Writing specific objects only🔗
The SimpleWriter creates an OSM data file by directly writing out any OSM object that it receives in the chosen format.
Writing reference-complete files🔗
The BackReferenceWriter will make sure that the file that is written out is reference-complete, meaning all objects that are directly referenced by the object written are added to the output file as well. This is needed when you want to make sure that geometries can be recreated from the object in the file.
Creating a file with backward references is a two-stage process: while the
writer is open, it will write all objects received through one of the add_*()
functions into a temporary file and keeps a record of which objects are needed
to make the file reference-complete. Once the writer is closed, it collects the
missing object from a given reference file, merges them with the data from
the temporary file and writes out the final result.
Writing files with forward references🔗
The ForwardReferenceWriter completes the written objects with forward references. This is particularly useful when creating geographic extracts of any kind: one selects the node of interest in a particular area and then lets the ForwardReferenceWriter complete the ways and relations referring to the nodes.

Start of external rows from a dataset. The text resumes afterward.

-- pv_equiv track=rewrite | github.com/aryanf/WindowsRunTool | python/run.py | find_and_remove_first_int
-- ===== SOURCE A (Python) =====
-- def is_int(s):
--     try:
--         int(s)
--         return True
--     except ValueError:
--         return False
--
-- def find_and_remove_first_int(input_list):
--     found_int = None
--     new_list = []
--     for item in input_list:
--         if is_int(item) and found_int is None:
--             found_int = item
--         else:
--             new_list.append(item)
--     if found_int is not None:
--         return found_int, new_list
--     else:
--         return 0, input_list
-- ===== SOURCE B (Python) =====
-- def is_int(s):
--     try:
--         int(s)
--         return True
--     except ValueError:
--         return False
--
-- def find_and_remove_first_int(input_list):
--     for i, item in enumerate(input_list):
--         if is_int(item):
--             return item, list(input_list[:i]) + list(input_list[i+1:])
--     return 0, input_list
-- ===== Notes on version B (the rewrite author's own statement) =====
-- stated objective: simpler
-- what changed: Replaces A's single accumulator pass (which keeps appending every remaining item to a new list after the hit) with an enumerate/early-return scan that stops at the first int-parseable item and rebuilds the result by slicing around its index.
-- outside the precondition, e.g. on find_and_remove_first_int(['a', 'b']): A returns (0, ['a', 'b']), B returns (0, ['a', 'b'])
import Mathlib
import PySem

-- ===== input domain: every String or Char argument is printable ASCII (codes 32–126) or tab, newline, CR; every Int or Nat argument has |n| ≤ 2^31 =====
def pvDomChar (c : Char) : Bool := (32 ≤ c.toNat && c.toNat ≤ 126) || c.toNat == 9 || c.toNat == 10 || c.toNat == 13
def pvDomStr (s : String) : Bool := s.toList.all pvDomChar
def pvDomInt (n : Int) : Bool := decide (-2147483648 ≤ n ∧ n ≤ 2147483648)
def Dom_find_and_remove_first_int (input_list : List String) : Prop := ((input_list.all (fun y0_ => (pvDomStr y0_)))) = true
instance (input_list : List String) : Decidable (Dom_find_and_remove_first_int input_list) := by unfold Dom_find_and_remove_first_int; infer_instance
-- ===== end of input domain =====

-- B replaces A's accumulator pass with an enumerate/early-return scan plus slicing: simpler decomposition, same O(n) cost.


-- ===== PORT A =====
-- is_int(s): int(s) succeeds (ValueError → False); shared verbatim by both Python versions
def is_int (s : String) : Bool := (PySem.Int.ofStr? s).isSome

-- A's loop: state (found_int, new_list), same branch order as the Python for-loop
def pvALoop : List String → Option String → List String → Option String × List String
  | [], found_int, new_list => (found_int, new_list)
  | item :: rest, found_int, new_list =>
      if is_int item ∧ found_int = none then
        pvALoop rest (some item) new_list
      else
        pvALoop rest found_int (new_list ++ [item])

def find_and_remove_first_int (input_list : List String) : String × List String :=
  match pvALoop input_list none [] with
  | (some found_int, new_list) => (found_int, new_list)
  -- Python returns the int 0 here (not a str); outside Pre_, nothing claimed
  | (none, _) => ("0", input_list)

-- ===== PORT B =====
-- B's loop: enumerate with early return; input_list[:i] / input_list[i+1:] are List.take i / List.drop (i+1)
-- (exact for a nonnegative in-range index i, which the enumeration guarantees)
def pvBLoop (full : List String) : List String → Nat → String × List String
  | [], _ => ("0", full)      -- Python returns the int 0 here; outside Pre_, nothing claimed
  | item :: rest, i =>
      if is_int item then (item, full.take i ++ full.drop (i + 1))
      else pvBLoop full rest (i + 1)

def find_and_remove_first_int_alt (input_list : List String) : String × List String :=
  pvBLoop input_list input_list 0

-- ===== PRECONDITION & SPEC =====
-- Pre_ excludes inputs with no int-parseable item: there Python A (and B) return the int 0 as first
-- component, which is not a value of the declared str type.
def Pre_find_and_remove_first_int (input_list : List String) : Prop :=
  (input_list.any is_int) = true
instance (input_list : List String) : Decidable (Pre_find_and_remove_first_int input_list) := by
  unfold Pre_find_and_remove_first_int; infer_instance

def pvWitness_find_and_remove_first_int : List String := ["a", "7", "b"]

def Spec_find_and_remove_first_int (input_list : List String) (out : String × List String) : Prop := out = find_and_remove_first_int_alt input_list
instance (input_list : List String) (out : String × List String) : Decidable (Spec_find_and_remove_first_int input_list out) := by unfold Spec_find_and_remove_first_int; infer_instance

-- ===== CLAIM (what is proved, stated in full; the proofs are below) =====
def Claim_equal_find_and_remove_first_int : Prop := ∀ (input_list : List String), Dom_find_and_remove_first_int input_list → Pre_find_and_remove_first_int input_list → Spec_find_and_remove_first_int input_list (find_and_remove_first_int input_list)

-- ===== LEMMAS AND PROOFS =====

-- once found_int is set, A's loop just appends everything remaining
theorem pvALoop_some (xs : List String) (f : String) :
    ∀ nl, pvALoop xs (some f) nl = (some f, nl ++ xs) := by
  induction xs with
  | nil => intro nl; simp [pvALoop]
  | cons x rest ih => intro nl; simp [pvALoop, ih]

-- main invariant: at index i with prefix nl consumed, the two loops agree
theorem pvLoop_eq (rest : List String) : ∀ (full : List String) (i : Nat) (nl : List String),
    full.take i = nl → full.drop i = rest → rest.any is_int = true →
    (match pvALoop rest none nl with
     | (some found_int, new_list) => (found_int, new_list)
     | (none, _) => ("0", full)) = pvBLoop full rest i := by
  induction rest with
  | nil => intro full i nl _ _ hpre; simp at hpre
  | cons x rest' ih =>
    intro full i nl htake hdrop hpre
    by_cases hx : is_int x = true
    · have hdrop' : full.drop (i + 1) = rest' := by
        have := congrArg List.tail hdrop
        simpa [List.tail_drop] using this
      simp [pvALoop, pvBLoop, hx, pvALoop_some, htake, hdrop']
    · have hget : full[i]? = some x := by
        have := congrArg List.head? hdrop
        simpa [List.head?_drop] using this
      have htake' : full.take (i + 1) = nl ++ [x] := by
        rw [List.take_add_one, hget, ← htake]; rfl
      have hdrop' : full.drop (i + 1) = rest' := by
        have := congrArg List.tail hdrop
        simpa [List.tail_drop] using this
      have hpre' : rest'.any is_int = true := by
        simp [hx] at hpre; simpa using hpre
      simp only [pvALoop, pvBLoop, hx, false_and, if_false, Bool.false_eq_true]
      exact ih full (i + 1) (nl ++ [x]) htake' hdrop' hpre'

-- ===== VERDICT (by name: the statement is the Claim_ definition above) =====
theorem find_and_remove_first_int_spec : Claim_equal_find_and_remove_first_int := by
  intro input_list _ hpre
  unfold Spec_find_and_remove_first_int find_and_remove_first_int find_and_remove_first_int_alt
  exact pvLoop_eq input_list input_list 0 [] (by simp) (by simp) hpre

Files written by the ForwardReferenceWriter are not necessarily reference-complete. That is easy to see when considering the example of the geographic extract: there may be ways in the area that cross the boundary of the area chosen but only the nodes within the area are written out. This might be useful in many situations as the way would be simply seem to be cut on the area of interest. However, it has the disadvantage that some objects will get invalid geometries, especially when they represent areas.
The other thing to consider during forward completion are indirect references. When completing relations indirectly referenced through ways or other relations, then the resulting file can become big very quickly. For example, a seemingly small extract of the city of Strasbourg can suddenly contain not only the relations for France and Germany but also electoral boundaries and entire timezones. For that reason, when forward-completing relations, it is not recommended to use backward completion.